Range to reproduce from the entries below: the line with "termination_by (fin - start).toNat", the line with "unfold Spec_solution; infer_instance", and every line in between. Give them exactly and give nothing else.
──────── EXTRACTED INFORMATION
-- pv_equiv track=rewrite | github.com/hshziwo/Python-Team-Notes | 이진탐색/입국심사 오답.py | solution
-- ===== SOURCE A (Python) =====
-- def solution(n, times):
--     def binary_search(start, end) :
--         if start >= end :
--             return start
--         mid = (start + end) // 2
--         value = sum([mid // x for x in times])
--         if n == value :
--             return mid
--         elif n > value :
--             # 덜 처리됨
--             # mid 오른쪽에서 시작
--             return binary_search(mid+1, end)
--         else :
--             # 더 처리됨
--             # mid 왼쪽까지 처리
--             return binary_search(start, mid-1)
--     answer = binary_search(0, 1000000000)
--     return answer
-- ===== SOURCE B (Python) =====
-- def solution(n, times):
--     # Iterative binary search carrying (start, length) instead of (start, end),
--     # with the per-step sum taken over the distinct times and their counts.
--     counts = {}
--     for x in times:
--         counts[x] = counts.get(x, 0) + 1
--     items = list(counts.items())
--     start, length = 0, 1000000000
--     while length > 0:
--         half = length // 2
--         mid = start + half
--         value = sum((mid // t) * c for t, c in items)
--         if value == n:
--             return mid
--         if value < n:
--             start = mid + 1
--             length = length - half - 1
--         else:
--             length = half - 1
--     return start
-- ===== Notes on version B (the rewrite author's own statement) =====
-- stated objective: alternative
-- what changed: The recursive (start,end) binary_search becomes an iterative loop over a (start,length) state with mid = start + length//2, and the per-step sum over all of times is replaced by a sum over the distinct times with their multiplicities, counted once before the search.
import Mathlib
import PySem

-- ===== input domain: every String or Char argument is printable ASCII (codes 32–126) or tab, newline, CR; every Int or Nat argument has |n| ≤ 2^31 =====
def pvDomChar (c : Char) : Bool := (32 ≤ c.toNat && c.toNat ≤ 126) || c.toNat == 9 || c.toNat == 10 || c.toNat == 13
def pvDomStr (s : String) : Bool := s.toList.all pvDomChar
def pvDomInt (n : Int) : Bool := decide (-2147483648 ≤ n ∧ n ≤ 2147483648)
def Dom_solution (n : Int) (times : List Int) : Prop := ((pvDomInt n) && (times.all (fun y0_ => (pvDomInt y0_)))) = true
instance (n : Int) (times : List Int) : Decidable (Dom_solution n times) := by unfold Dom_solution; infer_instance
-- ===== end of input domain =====

-- B replaces the recursive (start,end) binary search by an iterative loop over a
-- (start,length) state, summing over a dict of distinct times with multiplicities built once.


-- ===== PORT A =====
-- the inner recursive binary_search of A, step for step
def solutionBS (n : Int) (times : List Int) (start fin : Int) : Int :=
  if start ≥ fin then start
  else
    let mid := PySem.Int.floordiv (start + fin) 2
    let value := (times.map (fun x => PySem.Int.floordiv mid x)).sum
    if n = value then mid
    else if n > value then solutionBS n times (mid + 1) fin
    else solutionBS n times start (mid - 1)
termination_by (fin - start).toNat
decreasing_by
  · have h1 : start ≤ PySem.Int.floordiv (start + fin) 2 :=
      (PySem.Int.floordiv_two_mid_bounds (by omega)).1
    omega
  · have h2 : PySem.Int.floordiv (start + fin) 2 < fin := by
      rw [PySem.Int.floordiv_lt_iff_lt_mul (by omega)]; omega
    omega

def solution (n : Int) (times : List Int) : Int :=
  solutionBS n times 0 1000000000

-- ===== PORT B =====
-- counts = {}; for x in times: counts[x] = counts.get(x, 0) + 1
def altCounts (times : List Int) : PySem.Dict Int Int :=
  times.foldl (fun d x => d.insert x (d.getD x 0 + 1)) PySem.Dict.empty

-- value = sum((mid // t) * c for t, c in items)
def altValue (mid : Int) (items : List (Int × Int)) : Int :=
  (items.map (fun p => PySem.Int.floordiv mid p.1 * p.2)).sum

-- the 'while length > 0' loop, transcribed with a Nat fuel; the interval length strictly
-- shrinks each iteration, so a fuel equal to the initial length makes this exact.
def altGo (n : Int) (items : List (Int × Int)) : Nat → Int → Int → Int
  | 0, start, _ => start
  | fuel + 1, start, length =>
    if 0 < length then
      let half := PySem.Int.floordiv length 2
      let mid := start + half
      let value := altValue mid items
      if value = n then mid
      else if value < n then altGo n items fuel (mid + 1) (length - half - 1)
      else altGo n items fuel start (half - 1)
    else start

def solution_alt (n : Int) (times : List Int) : Int :=
  altGo n (altCounts times).items 1000000000 0 1000000000

-- ===== PRECONDITION & SPEC =====
-- Pre_ excludes exactly the inputs where Python A raises ZeroDivisionError (0 in times).
def Pre_solution (n : Int) (times : List Int) : Prop := (0 : Int) ∉ times
instance (n : Int) (times : List Int) : Decidable (Pre_solution n times) := by
  unfold Pre_solution; infer_instance
def pvWitness_solution : Int × List Int := (6, [7, 10])

def Spec_solution (n : Int) (times : List Int) (out : Int) : Prop := out = solution_alt n times
instance (n : Int) (times : List Int) (out : Int) : Decidable (Spec_solution n times out) := by
  unfold Spec_solution; infer_instance

-- ===== CLAIM (what is proved, stated in full; the proofs are below) =====
def Claim_equal_solution : Prop := ∀ (n : Int) (times : List Int), Dom_solution n times → Pre_solution n times → Spec_solution n times (solution n times)

-- ===== LEMMAS AND PROOFS =====

-- summing f over a single marked element of a Nodup list
theorem sum_ite_single (f : Int → Int) (x : Int) :
    ∀ (S : List Int), S.Nodup → x ∈ S →
      (S.map (fun k => f k * (if k = x then 1 else 0))).sum = f x := by
  intro S
  induction S with
  | nil => simp
  | cons a S ih =>
    intro hnd hmem
    simp only [List.map_cons, List.sum_cons]
    rcases List.mem_cons.mp hmem with h | h
    · subst h
      have hxS : x ∉ S := (List.nodup_cons.mp hnd).1
      have hz : (S.map (fun k => f k * (if k = x then 1 else 0))).sum = 0 := by
        apply List.sum_eq_zero
        intro y hy
        rcases List.mem_map.mp hy with ⟨k, hk, rfl⟩
        have hne : k ≠ x := fun he => hxS (he ▸ hk)
        simp [hne]
      rw [hz]
      simp
    · have hax : a ≠ x := fun he => (List.nodup_cons.mp hnd).1 (he ▸ h)
      rw [ih (List.nodup_cons.mp hnd).2 h]
      simp [hax]

-- summing f over a Nodup support list weighted by multiplicities = summing f over the list
theorem sum_support_count (S : List Int) (xs : List Int) (f : Int → Int)
    (hnd : S.Nodup) (hsub : ∀ x ∈ xs, x ∈ S) :
    (S.map (fun k => f k * (xs.count k : Int))).sum = (xs.map f).sum := by
  induction xs with
  | nil => simp
  | cons x xs ih =>
    have hx : x ∈ S := hsub x (by simp)
    have hrest : ∀ y ∈ xs, y ∈ S := fun y hy => hsub y (by simp [hy])
    have hsplit : (S.map (fun k => f k * ((x :: xs).count k : Int))).sum
        = (S.map (fun k => f k * (if k = x then 1 else 0))).sum
          + (S.map (fun k => f k * (xs.count k : Int))).sum := by
      rw [← List.sum_map_add]
      apply congrArg
      apply List.map_congr_left
      intro k _
      rw [List.count_cons]
      by_cases h : k = x
      · simp [h]; ring
      · simp [h, Ne.symm h]
    rw [hsplit, sum_ite_single f x S hnd hx, ih hrest]
    simp

-- B's per-step value over the counter items equals A's per-step value over times
theorem value_eq (times : List Int) (mid : Int) :
    altValue mid (altCounts times).items
      = (times.map (fun x => PySem.Int.floordiv mid x)).sum := by
  have h : altCounts times = PySem.Dict.counter times :=
    PySem.Dict.foldl_insert_getD_add_one_eq_counter times
  rw [altValue, h, PySem.Dict.items_counter, List.map_map]
  have := sum_support_count (PySem.Set.ofList times) times
    (fun t => PySem.Int.floordiv mid t)
    (PySem.Set.nodup_ofList times)
    (fun x hx => by simpa [PySem.Set.mem_ofList] using hx)
  simpa [Function.comp] using this

-- A's midpoint in (start, end) coordinates equals B's in (start, length) coordinates
theorem mid_eq (s e : Int) :
    PySem.Int.floordiv (s + e) 2 = s + PySem.Int.floordiv (e - s) 2 := by
  rw [PySem.Int.floordiv_eq_ediv_of_pos (by omega), PySem.Int.floordiv_eq_ediv_of_pos (by omega)]
  omega

-- the two searches coincide: B's state (start, length) tracks A's (start, end) via length = end - start
theorem loops_eq (n : Int) (times : List Int) :
    ∀ (fuel : Nat) (s e : Int), (e - s).toNat ≤ fuel →
      solutionBS n times s e = altGo n (altCounts times).items fuel s (e - s) := by
  intro fuel
  induction fuel with
  | zero =>
    intro s e hk
    rw [solutionBS, altGo]
    exact if_pos (by omega)
  | succ fuel ih =>
    intro s e hk
    by_cases hse : s ≥ e
    · rw [solutionBS, altGo, if_pos hse, if_neg (by omega)]
    · have hlt : s < e := by omega
      have hmb := PySem.Int.floordiv_two_mid_bounds (show s ≤ e by omega)
      have hml : PySem.Int.floordiv (s + e) 2 < e := by
        rw [PySem.Int.floordiv_lt_iff_lt_mul (by omega)]; omega
      have hh : PySem.Int.floordiv (e - s) 2 = PySem.Int.floordiv (s + e) 2 - s := by
        have := mid_eq s e; omega
      rw [solutionBS, altGo]
      simp only [if_neg hse, if_pos (show (0:Int) < e - s by omega), value_eq, hh]
      have e1 : s + (PySem.Int.floordiv (s + e) 2 - s) = PySem.Int.floordiv (s + e) 2 := by omega
      rw [e1]
      by_cases hv : n = (times.map (fun x => PySem.Int.floordiv (PySem.Int.floordiv (s + e) 2) x)).sum
      · simp [hv]
      · have hv' : ¬((times.map (fun x => PySem.Int.floordiv (PySem.Int.floordiv (s + e) 2) x)).sum = n) :=
          fun h => hv h.symm
        rw [if_neg hv, if_neg hv']
        by_cases hg : n > (times.map (fun x => PySem.Int.floordiv (PySem.Int.floordiv (s + e) 2) x)).sum
        · have hg' : (times.map (fun x => PySem.Int.floordiv (PySem.Int.floordiv (s + e) 2) x)).sum < n := hg
          rw [if_pos hg, if_pos hg', ih (PySem.Int.floordiv (s + e) 2 + 1) e (by omega)]
          congr 1
          omega
        · have hg' : ¬((times.map (fun x => PySem.Int.floordiv (PySem.Int.floordiv (s + e) 2) x)).sum < n) :=
            fun h => hg h
          rw [if_neg hg, if_neg hg', ih s (PySem.Int.floordiv (s + e) 2 - 1) (by omega)]
          congr 1
          omega

-- ===== VERDICT (by name: the statement is the Claim_ definition above) =====
theorem solution_spec : Claim_equal_solution := by
  intro n times _ _
  unfold Spec_solution solution solution_alt
  have := loops_eq n times 1000000000 0 1000000000 (by norm_num)
  simpa using this
-- one column of A: focosEnCol = sorted(coordsX[cx]); the while loop; plus the final append
def pvColA (x : Int) (ysx : List Int) (hd : PySem.Dict Int (List (Int × Int))) (keysH : List Int) : List (Int × Int) :=
  match PySem.List.sorted ysx (fun y => y) false with
  | [] => []   -- focosEnCol[0] raises IndexError here: excluded by Pre_
  | f0 :: rest => pvLoopA x hd keysH ysx f0 f0 rest []

def construir_verticales (coordsX : List (Int × List Int)) (horizontales : List (Int × List (Int × Int))) : List (Int × List (Int × Int)) :=
  ((PySem.Dict.ofList coordsX : PySem.Dict Int (List Int)).items.foldl
    (fun (vd : PySem.Dict Int (List (Int × Int))) p =>
      vd.insert p.1
        (pvColA p.1 ((PySem.Dict.ofList coordsX : PySem.Dict Int (List Int)).getD p.1 [])
          (PySem.Dict.ofList horizontales)
          (PySem.List.sorted (PySem.Dict.ofList horizontales : PySem.Dict Int (List (Int × Int))).keys (fun y => y) false)))
    PySem.Dict.empty).items

-- ===== PORT B =====
-- `lx = bloq[x]; if not lx or lx[-1] != y: lx.append(y)` — the in-place conditional append
def pvDedup (y : Int) (lx : List Int) : List Int :=
  if lx.isEmpty ∨ PySem.List.pyGet? lx (-1) ≠ some y then lx ++ [y] else lx

-- `for x in cols[bisect_left(cols, x1):bisect_right(cols, x2)]: …` — one horizontal interval
-- swept over the columns it covers; the in-place list mutation of bloq[x] is Dict.modify
def pvSweepTramo (y x1 x2 : Int) (cols : List Int) (d : PySem.Dict Int (List Int)) : PySem.Dict Int (List Int) :=
  (PySem.List.slice cols (some (PySem.List.bisectLeft cols x1 : Int))
      (some (PySem.List.bisectRight cols x2 : Int))).foldl
    (fun d x => d.modify x [] (pvDedup y)) d

-- `bloq = {x: [] for x in cols}` then the `for y in sorted(horizontales)` sweep
def pvSweep (cols : List Int) (hd : PySem.Dict Int (List (Int × Int))) (keysH : List Int) : PySem.Dict Int (List Int) :=
  keysH.foldl (fun d y => (hd.getD y []).foldl (fun d q => pvSweepTramo y q.1 q.2 cols d) d)
    (cols.foldl (fun d x => d.insert x ([] : List Int)) PySem.Dict.empty)

-- the `while j < len(bloqueos) and bloqueos[j] < f: j += 1` pointer advance
def pvAdvance (bl : List Int) (f : Int) : Nat → Nat → Nat
  | 0, j => j   -- fuel only guards termination: fuel = bl.length steps always suffice
  | fuel + 1, j =>
    if h : j < bl.length then
      if bl[j] < f then pvAdvance bl f fuel (j + 1) else j
    else j

-- Source B's `for f in sorted(ys)` grouping loop over state (j, grupos); `lo, _ = grupos[j]` is a
-- lookup guarded by `j in grupos`, so the total getD with a dummy default is exact there
def pvAgrupar (bl : List Int) : List Int → Nat → PySem.Dict Nat (Int × Int) → PySem.Dict Nat (Int × Int)
  | [], _, g => g
  | f :: rest, j, g =>
    let j' := pvAdvance bl f bl.length j
    if g.contains j' then
      pvAgrupar bl rest j' (g.insert j' ((g.getD j' (0, 0)).1, f))
    else
      pvAgrupar bl rest j' (g.insert j' (f, f))

-- one column of B: `bloqueos = [y for y in bloq[x] if y not in yset]`, the grouping loop,
-- then list(grupos.values()); bloqx is bloq[x]
def pvColB (ysx bloqx : List Int) : List (Int × Int) :=
  (pvAgrupar (bloqx.filter (fun y => !(PySem.Set.contains (PySem.Set.ofList ysx) y)))
    (PySem.List.sorted ysx (fun y => y) false) 0 PySem.Dict.empty).values

-- cols = sorted(coordsX); the sweep; then the `for x, ys in coordsX.items()` loop building resultado
def construir_verticales_alt (coordsX : List (Int × List Int)) (horizontales : List (Int × List (Int × Int))) : List (Int × List (Int × Int)) :=
  ((PySem.Dict.ofList coordsX : PySem.Dict Int (List Int)).items.foldl
    (fun (rd : PySem.Dict Int (List (Int × Int))) p =>
      rd.insert p.1
        (pvColB p.2
          ((pvSweep
              (PySem.List.sorted (PySem.Dict.ofList coordsX : PySem.Dict Int (List Int)).keys (fun y => y) false)
              (PySem.Dict.ofList horizontales)
              (PySem.List.sorted (PySem.Dict.ofList horizontales : PySem.Dict Int (List (Int × Int))).keys (fun y => y) false)).getD p.1 [])))
    PySem.Dict.empty).items

-- ===== PRECONDITION & SPEC =====
-- Pre_ excludes only inputs on which A raises: a column of the coordsX dict whose list of foci
-- is empty makes `focosEnCol[0]` raise IndexError.
def Pre_construir_verticales (coordsX : List (Int × List Int)) (horizontales : List (Int × List (Int × Int))) : Prop :=
  ∀ p ∈ (PySem.Dict.ofList coordsX : PySem.Dict Int (List Int)).items, p.2 ≠ []
instance (coordsX : List (Int × List Int)) (horizontales : List (Int × List (Int × Int))) : Decidable (Pre_construir_verticales coordsX horizontales) := by unfold Pre_construir_verticales; infer_instance

def pvWitness_construir_verticales : (List (Int × List Int)) × (List (Int × List (Int × Int))) :=
  ([(0, [0, 2]), (1, [3])], [(1, [(0, 5)])])

def Spec_construir_verticales (coordsX : List (Int × List Int)) (horizontales : List (Int × List (Int × Int))) (out : List (Int × List (Int × Int))) : Prop := out = construir_verticales_alt coordsX horizontales
instance (coordsX : List (Int × List Int)) (horizontales : List (Int × List (Int × Int))) (out : List (Int × List (Int × Int))) : Decidable (Spec_construir_verticales coordsX horizontales out) := by unfold Spec_construir_verticales; infer_instance

-- ===== CLAIM (what is proved, stated in full; the proofs are below) =====
def Claim_equal_construir_verticales : Prop := ∀ (coordsX : List (Int × List Int)) (horizontales : List (Int × List (Int × Int))), Dom_construir_verticales coordsX horizontales → Pre_construir_verticales coordsX horizontales → Spec_construir_verticales coordsX horizontales (construir_verticales coordsX horizontales)
-- ===== LEMMAS AND PROOFS =====

-- the common "y is a blocking horizontal for column x" test
def pvHit (x : Int) (hd : PySem.Dict Int (List (Int × Int))) (ys : List Int) (y : Int) : Bool :=
  !(ys.contains y) && (hd.getD y []).any (fun q => decide (q.1 ≤ x) && decide (x ≤ q.2))

-- "some horizontal blocks column x strictly inside, at height a ≤ y ≤ b"
def pvBlk (x : Int) (hd : PySem.Dict Int (List (Int × Int))) (keysH ys : List Int) (a b : Int) : Bool :=
  keysH.any (fun y => decide (a ≤ y) && decide (y ≤ b) && pvHit x hd ys y)

theorem pv_any_and_const (l : List (Int × Int)) (g : Int × Int → Bool) (k : Bool) :
    l.any (fun q => g q && k) = (l.any g && k) := by cases k <;> simp
-- pv_equiv track=rewrite | github.com/abdullaabdullazade/rio-semifinal-submissions-2025 | Nuru_Vəlizadə_Bəhruz oğlu_11.0_1_70BAL_RIO2025_Semifinal_S4.py | solve
-- ===== SOURCE A (Python) =====
-- import heapq
--
-- def solve(n, k, skills):
--     sorted_skills = [sorted(team) for team in skills]
--     indices = [0] * n
--     min_diff = float('inf')
--     heap = []
--     current_max = max(team[0] for team in sorted_skills)
--
--     for i in range(n):
--         heapq.heappush(heap, (sorted_skills[i][0], i))
--
--     while True:
--         current_min, team_idx = heapq.heappop(heap)
--         min_diff = min(min_diff, current_max - current_min)
--
--         indices[team_idx] += 1
--
--         if indices[team_idx] == k:
--             break
--
--         next_skill = sorted_skills[team_idx][indices[team_idx]]
--         heapq.heappush(heap, (next_skill, team_idx))
--         current_max = max(current_max, next_skill)
--
--     return min_diff
-- ===== SOURCE B (Python) =====
-- def solve(n, k, skills):
--     # flatten the k smallest skills of each team into one value-sorted list,
--     # then sweep it backwards keeping, per team, the nearest value at or after
--     # the current position; whenever every team is represented, the window
--     # [current value, max over teams] is a candidate range.
--     pairs = sorted(((v, t) for t in range(n) for v in sorted(skills[t])[:k]),
--                    key=lambda p: p[0])
--     seen = [None] * n
--     missing = n
--     best = None
--     for v, t in reversed(pairs):
--         if seen[t] is None:
--             missing -= 1
--         seen[t] = v
--         if missing == 0:
--             d = max(seen) - v
--             if best is None or d < best:
--                 best = d
--     return best if best is not None else float('inf')
-- ===== Notes on version B (the rewrite author's own statement) =====
-- stated objective: alternative
-- what changed: A simulates a heap of per-team cursors with an incrementally maintained running maximum; B flattens the k smallest skills of every team into one value-sorted list and does a single backward sweep over it, keeping per team the nearest value at or after the cursor and taking max(seen)-current as a candidate whenever all teams are represented.
-- outside the precondition, e.g. on solve(1, 1, [[5], [100]]): A returns 95, B returns 0; on solve(2, 2, [[5, 6], [1]]): A raises IndexError, B returns 4
import Mathlib
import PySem

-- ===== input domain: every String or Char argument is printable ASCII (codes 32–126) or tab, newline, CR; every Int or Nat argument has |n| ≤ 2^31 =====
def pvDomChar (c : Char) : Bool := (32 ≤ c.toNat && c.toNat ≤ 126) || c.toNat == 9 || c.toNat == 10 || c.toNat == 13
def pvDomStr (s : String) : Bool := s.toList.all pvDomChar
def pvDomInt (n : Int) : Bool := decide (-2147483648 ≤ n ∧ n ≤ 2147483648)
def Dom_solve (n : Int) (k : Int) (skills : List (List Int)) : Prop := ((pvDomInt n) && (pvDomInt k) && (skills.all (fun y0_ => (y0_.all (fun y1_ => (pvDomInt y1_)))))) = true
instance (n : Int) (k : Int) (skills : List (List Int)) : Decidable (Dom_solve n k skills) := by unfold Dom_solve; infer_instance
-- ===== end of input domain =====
────────────────
**OUTPUT FOR THIS EXERCISE:**
termination_by (fin - start).toNat
decreasing_by
  · have h1 : start ≤ PySem.Int.floordiv (start + fin) 2 :=
      (PySem.Int.floordiv_two_mid_bounds (by omega)).1
    omega
  · have h2 : PySem.Int.floordiv (start + fin) 2 < fin := by
      rw [PySem.Int.floordiv_lt_iff_lt_mul (by omega)]; omega
    omega

def solution (n : Int) (times : List Int) : Int :=
  solutionBS n times 0 1000000000

-- ===== PORT B =====
-- counts = {}; for x in times: counts[x] = counts.get(x, 0) + 1
def altCounts (times : List Int) : PySem.Dict Int Int :=
  times.foldl (fun d x => d.insert x (d.getD x 0 + 1)) PySem.Dict.empty

-- value = sum((mid // t) * c for t, c in items)
def altValue (mid : Int) (items : List (Int × Int)) : Int :=
  (items.map (fun p => PySem.Int.floordiv mid p.1 * p.2)).sum

-- the 'while length > 0' loop, transcribed with a Nat fuel; the interval length strictly
-- shrinks each iteration, so a fuel equal to the initial length makes this exact.
def altGo (n : Int) (items : List (Int × Int)) : Nat → Int → Int → Int
  | 0, start, _ => start
  | fuel + 1, start, length =>
    if 0 < length then
      let half := PySem.Int.floordiv length 2
      let mid := start + half
      let value := altValue mid items
      if value = n then mid
      else if value < n then altGo n items fuel (mid + 1) (length - half - 1)
      else altGo n items fuel start (half - 1)
    else start

def solution_alt (n : Int) (times : List Int) : Int :=
  altGo n (altCounts times).items 1000000000 0 1000000000

-- ===== PRECONDITION & SPEC =====
-- Pre_ excludes exactly the inputs where Python A raises ZeroDivisionError (0 in times).
def Pre_solution (n : Int) (times : List Int) : Prop := (0 : Int) ∉ times
instance (n : Int) (times : List Int) : Decidable (Pre_solution n times) := by
  unfold Pre_solution; infer_instance
def pvWitness_solution : Int × List Int := (6, [7, 10])

def Spec_solution (n : Int) (times : List Int) (out : Int) : Prop := out = solution_alt n times
instance (n : Int) (times : List Int) (out : Int) : Decidable (Spec_solution n times out) := by
  unfold Spec_solution; infer_instance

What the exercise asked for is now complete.